January 13th, 2011 Leave a comment Go to comments

A dear relative recently acquired a Kindle DX, and wanted a case for it.  There are lots of e-reader cases around, but not so many for the over-size DX, so I decided to see what I could whip up.

The first issue was the Kindle itself; Mr. Noile and I both have Sony e-readers, so I needed to see the Kindle before I could figure out a design.  Happily for me, Staples now carries Kindle in-store — a brand-new development.

I trotted over to the store with a transparent quilting template in hand and outlined the Kindle on the template, not forgetting to stand the Kindle on its edge so that I could get the width.

The store’s manager, who saw me messing with his Kindle, asked if he could help  me.  When I explained, he grinned and said “Creative!  I like it!” instead of showing me the door.  How cool was that?!

It was important that the case be nice to handle;  it also had to be easy to get the e-reader in and out of it; and the closure had to be simple but effective.  Early on, I decided it would have an open top and a loop-and-button closure, but I went through probably six different design prototypes, before deciding on something completely different from what I’d originally intended.

My relative is a scientist — a mycologist, to be precise.  I really, really wanted to make this case of felt, and add a lovely, lethal example of Amanita muscaria to the front.

It might not be everybody‘s dream to have images of poisonous mushrooms around, but it probably would have been just right in this case.

Alas!  It was not to be.  I was able to find the necessary colors, but the only in horrid synthetic felt, and the good wool felt pieces in my stash were all wrong, color-wise.  Just the same, I tried, and made a prototype from the yucky felt.  It looked looked, well, cheap.   Felt made of recycled plastic may be noble, and it may be fine for costumes, but it’s downright awful for anything that matters.

Plan B was to locate real wool felt.  I’d thought I’d find it one stop away on the turnpike, at Olde Peddler Wools.

Not exactly, as it turned out.  But I DID find a fantastic store, which deserves its own post.  (And will get it, too, as soon as I catch up.)  The wools at Olde Peddler are (mostly) hand-dyed, and (mostly) cut into various lengths for rug-making.  Sadly, though,there was nothing remotely useful for creating a mushroom-adorned case.

I did, however, find a lovely piece of felted wool.

I used the original template to make a pattern, adding a small seam allowance, and then measuring around the sides and bottom to get the length of the strip that connects the front and back.

I discovered that the December 2010 issue of Good Housekeeping (what a terrible magazine!  but useful, in this case) was the exact thickness of the DX, so I held my  nose and bought a copy.  I used that to determine the width of the side strip, adding seam allowances, of course.

There was just enough wool in the pre-cut piece to make the front, back, and the side band.  For the lining, I’m afraid, I had to resort to the dreadful felt.  No matter; it worked fine, and it’s hidden, so it can’t easily offend aesthetically.

E-readers need protection when they are lying about, and the screens demand respect, so I used the quilting template for  front and back reinforcement pieces, and cut them to the exact size of the Kindle.


Front and back each had three layers.
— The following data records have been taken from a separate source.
theorem pvSpans_aux (cs : List Char) : ∀ (n : Nat) (k : Nat) (acc : List (Int × Int)),
    cs.length - k ≤ n → k ≤ cs.length →
    pvFlush ((PySem.List.enumerate (cs.drop k) (k : Int)).foldl pvSpanStep (acc, none)) (cs.length : Int)
      = acc ++ (pvRunsFrom cs k).map (fun se => ((se.1 : Int), (se.2 : Int))) := by
  intro n
  induction n with
  | zero =>
    intro k acc hn hk
    have hkl : k = cs.length := by omega
    have hstart : pvRunStart cs k = k := pvRunStart_stop cs k (by omega)
    rw [pvRunsFrom, dif_neg (by rw [hstart]; omega), hkl]
    simp [pvFlush]
  | succ n ihn =>
    intro k acc hn hk
    have hs := pvRunStart_ge cs k
    have hsle := pvRunStart_le cs k hk
    set s := pvRunStart cs k with hsdef
    -- leading non-digit segment [k, s)
    have hsplit1 : cs.drop k = (cs.drop k).take (s - k) ++ cs.drop s := by
      have h1 : cs.drop s = (cs.drop k).drop (s - k) := by
        rw [List.drop_drop]
        congr 1
        omega
      rw [h1, List.take_append_drop]
    have hlen1 : ((cs.drop k).take (s - k)).length = s - k := by
      simp [List.length_take, List.length_drop]; omega
    have hnd1 : ∀ c ∈ (cs.drop k).take (s - k), PySem.Chars.isdigit c = false := by
      intro c hc
      obtain ⟨m, hm, rfl⟩ := List.getElem_of_mem hc
      rw [hlen1] at hm
      have hmlen : k + m < cs.length := by omega
      rw [List.getElem_take, List.getElem_drop]
      rw [pvDig_getElem cs (k + m) hmlen]
      exact pvRunStart_between cs k (k + m) (by omega) (by omega)
    by_cases hsl : s < cs.length
    · set e := pvRunEnd cs s with hedef
      have hdigS : pvDig cs s = true := by
        rw [hsdef]; exact pvRunStart_digit cs k (by omega)
      have hes : s < e := pvRunEnd_gt cs s hsl hdigS
      have hele : e ≤ cs.length := pvRunEnd_le cs s (by omega)
      -- digit segment [s, e)
      have hsplit2 : cs.drop s = (cs.drop s).take (e - s) ++ cs.drop e := by
        have h1 : cs.drop e = (cs.drop s).drop (e - s) := by
          rw [List.drop_drop]
          congr 1
          omega
        rw [h1, List.take_append_drop]
      have hlen2 : ((cs.drop s).take (e - s)).length = e - s := by
        simp [List.length_take, List.length_drop]; omega
      have hseg2 : (cs.drop s).take (e - s) = cs[s]'(hsl) :: ((cs.drop (s+1)).take (e - (s+1))) := by
        rw [List.drop_eq_getElem_cons hsl]
        have : e - s = (e - (s+1)) + 1 := by omega
        rw [this, List.take_succ_cons]
      have hd2 : ∀ c ∈ (cs.drop (s+1)).take (e - (s+1)), PySem.Chars.isdigit c = true := by
        intro c hc
        obtain ⟨m, hm, rfl⟩ := List.getElem_of_mem hc
        have hlen2' : ((cs.drop (s+1)).take (e - (s+1))).length = e - (s+1) := by
          simp [List.length_take, List.length_drop]; omega
        rw [hlen2'] at hm
        have hmlen : (s+1) + m < cs.length := by omega
        rw [List.getElem_take, List.getElem_drop]
        rw [pvDig_getElem cs ((s+1) + m) hmlen]
        exact pvRunEnd_digit cs s ((s+1)+m) (by omega) (by omega)
      -- unfold runs
      rw [pvRunsFrom, dif_pos (hsdef ▸ hsl)]
      simp only [← hsdef, ← hedef, List.map_cons]
      -- fold the leading segment
      rw [hsplit1, PySem.List.enumerate_append, List.foldl_append]
      rw [pvSpanStep_nondigit _ _ acc hnd1]
      rw [hlen1]
      have hcast1 : (k : Int) + ((s - k : Nat) : Int) = (s : Int) := by omega
      rw [hcast1]
      -- fold the digit segment
      rw [hsplit2, PySem.List.enumerate_append, List.foldl_append]
      rw [hlen2]
      have hcast2 : (s : Int) + ((e - s : Nat) : Int) = (e : Int) := by omega
      rw [hcast2]
      rw [hseg2, PySem.List.enumerate_cons, List.foldl_cons]
      have hdigs : PySem.Chars.isdigit (cs[s]'(hsl)) = true := by
        rw [pvDig_getElem cs s hsl]
        exact pvRunStart_digit cs k hsl
      have hstep1 : pvSpanStep (acc, none) ((s : Int), cs[s]'(hsl)) = (acc, some (s : Int)) := by
        simp [pvSpanStep, hdigs]
      rw [hstep1]
      rw [pvSpanStep_digit _ _ acc (s : Int) hd2]
      -- now at position e with state (acc, some s)
      by_cases hel : e < cs.length
      · have hnde : PySem.Chars.isdigit (cs[e]'(hel)) = false := by
          rw [pvDig_getElem cs e hel]
          exact pvRunEnd_stop cs s hel
        rw [List.drop_eq_getElem_cons hel, PySem.List.enumerate_cons, List.foldl_cons]
        have hstep2 : pvSpanStep (acc, some (s : Int)) ((e : Int), cs[e]'(hel)) = (acc ++ [((s : Int), (e : Int))], none) := by
          simp [pvSpanStep, hnde]
        rw [hstep2]
        have hcast3 : (e : Int) + 1 = ((e + 1 : Nat) : Int) := by push_cast; ring
        rw [hcast3]
        rw [ihn (e+1) (acc ++ [((s : Int), (e : Int))]) (by omega) (by omega)]
        rw [pvRunsFrom_congr cs (e+1) e ?_]
        · simp
        · exact (pvRunStart_succ cs e hel (by rw [← pvDig_getElem cs e hel]; exact hnde)).symm
      · have hee : e = cs.length := by omega
        have hre : pvRunsFrom cs e = [] := by
          rw [pvRunsFrom]
          rw [pvRunStart_stop cs e (fun h => absurd h.1 (by omega))]
          rw [dif_neg (by omega)]
        rw [hre, hee, List.drop_length]
        simp [pvFlush]
    · -- no run: s = cs.length
      have hseq : s = cs.length := by omega
      have hdropS : cs.drop s = [] := by rw [hseq, List.drop_length]
      rw [hsplit1, hdropS, List.append_nil, pvSpanStep_nondigit _ _ acc hnd1]
      rw [pvRunsFrom, dif_neg (by omega)]
      simp [pvFlush]

theorem pvSpans_eq_runs (cs : List Char) :
    pvSpans cs = (pvRunsFrom cs 0).map (fun se => ((se.1 : Int), (se.2 : Int))) := by
  rw [pvSpans_eq_flush]
  have := pvSpans_aux cs cs.length 0 [] (by omega) (by omega)
  simpa using this

-- "there is a symbol at integer coordinates (rr, cc)"
def pvSymP (lines : List String) (rr cc : Int) : Prop :=
  ∃ k m : Nat, rr = (k : Int) ∧ cc = (m : Int) ∧ k < lines.length ∧
    m < (lines.getD k "").toList.length ∧ pvIsSymbol ((lines.getD k "").toList.getD m ' ') = true

theorem pvSym_contains (lines : List String) (rr cc : Int) :
    PySem.Set.contains (pvSymbols lines) (rr, cc) = true ↔ pvSymP lines rr cc := by
  have hmem : PySem.Set.contains (pvSymbols lines) (rr, cc) = true ↔ (rr, cc) ∈ pvSymList lines := by
    simp only [PySem.Set.contains, pvSymbols, List.contains_iff_mem]
    exact PySem.Set.mem_ofList _ _
  rw [hmem]
  unfold pvSymList pvSymP
  simp only [List.mem_flatMap, List.mem_map, List.mem_filter,
    PySem.List.mem_enumerate_iff]
  constructor
  · rintro ⟨p, ⟨k, hk, rfl⟩, q, ⟨⟨m, hm, rfl⟩, hsym⟩, heq⟩
    refine ⟨k, m, ?_, ?_, hk, ?_, ?_⟩
    · simpa using congrArg Prod.fst heq.symm
    · simpa using congrArg Prod.snd heq.symm
    · simpa [List.getD_eq_getElem?_getD, List.getElem?_eq_getElem hk] using hm
    · have : pvIsSymbol (lines[k].toList[m]) = true := by
        simpa [pvIsSymbol] using hsym
      simpa [List.getD_eq_getElem?_getD, List.getElem?_eq_getElem hk,
        List.getElem?_eq_getElem hm] using this
  · rintro ⟨k, m, rfl, rfl, hk, hm, hsym⟩
    have hm' : m < lines[k].toList.length := by
      simpa [List.getD_eq_getElem?_getD, List.getElem?_eq_getElem hk] using hm
    refine ⟨(0 + (k : Int), lines[k]), ⟨k, hk, rfl⟩,
      (0 + (m : Int), lines[k].toList[m]), ⟨⟨m, hm', rfl⟩, ?_⟩, by simp⟩
    have : pvIsSymbol (lines[k].toList[m]) = true := by
      simpa [List.getD_eq_getElem?_getD, List.getElem?_eq_getElem hk,
        List.getElem?_eq_getElem hm'] using hsym
    simpa [pvIsSymbol] using this

theorem pvAny_slice (l : List Char) (a b : Int) (ha : 0 ≤ a) (hb : 0 ≤ b) :
    (PySem.List.slice l (some a) (some b)).any pvIsSymbol = true ↔
      ∃ m : Nat, a ≤ (m : Int) ∧ (m : Int) < b ∧ m < l.length ∧
        pvIsSymbol (l.getD m ' ') = true := by
  rw [PySem.List.slice_toNat l ha hb]
  rw [List.any_eq_true]
  constructor
  · rintro ⟨c, hc, hsym⟩
    obtain ⟨idx, hidx, rfl⟩ := List.getElem_of_mem hc
    have hlt : idx < b.toNat - a.toNat ∧ a.toNat + idx < l.length := by
      have h1 := hidx
      simp [List.length_take, List.length_drop] at h1
      omega
    refine ⟨a.toNat + idx, by omega, by omega, hlt.2, ?_⟩
    rw [List.getElem_take, List.getElem_drop] at hsym
    simpa [List.getD_eq_getElem?_getD, List.getElem?_eq_getElem hlt.2] using hsym
  · rintro ⟨m, hma, hmb, hml, hsym⟩
    have hidx : m - a.toNat < b.toNat - a.toNat ∧ m - a.toNat < l.length - a.toNat := by omega
    refine ⟨l[m], ?_, ?_⟩
    · rw [List.mem_iff_getElem]
      refine ⟨m - a.toNat, by simp [List.length_take, List.length_drop]; omega, ?_⟩
      rw [List.getElem_take, List.getElem_drop]
      congr 1
      omega
    · simpa [List.getD_eq_getElem?_getD, List.getElem?_eq_getElem hml] using hsym

theorem pvAny_range_contains (lines : List String) (t : Nat) (ht : t < lines.length)
    (a b : Int) (ha : 0 ≤ a) (hb : 0 ≤ b) :
    (PySem.List.pyRange a b).any (fun cc => PySem.Set.contains (pvSymbols lines) (((t : Int)), cc))
      = (PySem.List.slice (lines[t].toList) (some a) (some b)).any pvIsSymbol := by
  rcases Bool.eq_false_or_eq_true ((PySem.List.slice (lines[t].toList) (some a) (some b)).any pvIsSymbol) with hcase | hcase
  · rw [hcase, List.any_eq_true]
    obtain ⟨m, hma, hmb, hml, hsym⟩ := (pvAny_slice _ a b ha hb).1 hcase
    refine ⟨(m : Int), PySem.List.mem_pyRange_one.2 ⟨hma, hmb⟩, ?_⟩
    rw [pvSym_contains]
    exact ⟨t, m, rfl, rfl, ht, by simpa [List.getD_eq_getElem?_getD, List.getElem?_eq_getElem ht] using hml,
      by simpa [List.getD_eq_getElem?_getD, List.getElem?_eq_getElem ht] using hsym⟩
  · rw [hcase, List.any_eq_false]
    intro cc hcc
    rw [Bool.not_eq_true, ← Bool.not_eq_true]
    intro hcontains
    obtain ⟨k, m, hkk, rfl, hk, hm, hsym⟩ := (pvSym_contains lines _ _).1 hcontains
    have hkt : t = k := by exact_mod_cast hkk
    subst hkt
    have hrange := PySem.List.mem_pyRange_one.1 hcc
    have hm' : m < lines[t].toList.length := by
      simpa [List.getD_eq_getElem?_getD, List.getElem?_eq_getElem hk] using hm
    have hsym' : pvIsSymbol (lines[t].toList.getD m ' ') = true := by
      simpa [List.getD_eq_getElem?_getD, List.getElem?_eq_getElem hk] using hsym
    have := (pvAny_slice (lines[t].toList) a b ha hb).2 ⟨m, hrange.1, hrange.2, hm', hsym'⟩
    rw [hcase] at this
    exact Bool.false_ne_true this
Above, you can see utility felt on the bottom, the thin plastic template in the middle, and the lovely wool on top.  Sorry about the chopped off corners at the top . . . I’m better with my sewing machine than with my camera.

I decided the best closure would be a loose loop with an over-sized button, so I attached oval elastic to the back lining before assembly.  I debated anchoring it to the template and/or the back of the case, but the extra support didn’t seem necessary .  .  .

but I did make sure that I zig-zagged very far down the elastic for durability.

I originally planned to do a blanket stitch around the outside, however my fingers balked  — they’re iffy from way too much computer use — so I gave up that scheme, too, but not before I’d outlined a guide all around the front:

For the button, though, I punched two holes through the plastic template, and made sure it was sewn through all layers.  I didn’t want this closure to be frustrating, and a mobile button was not a recipe for success.

Preliminaries finished, all that remained was to baste the front and back to the edging strip (how did I manage to take not one photo of that???).  I zig-zagged all around, encasing the raw edges (including at the front and back openings), and there it was:


Unfortunately, this is where I goofed up a bit:  My seams were a bit smaller than they should have been, since I’d originally planned for a wider blanket stitch.  No matter; I left them just as they were, since I was far more worried about the case being too small than a bit larger than necessary.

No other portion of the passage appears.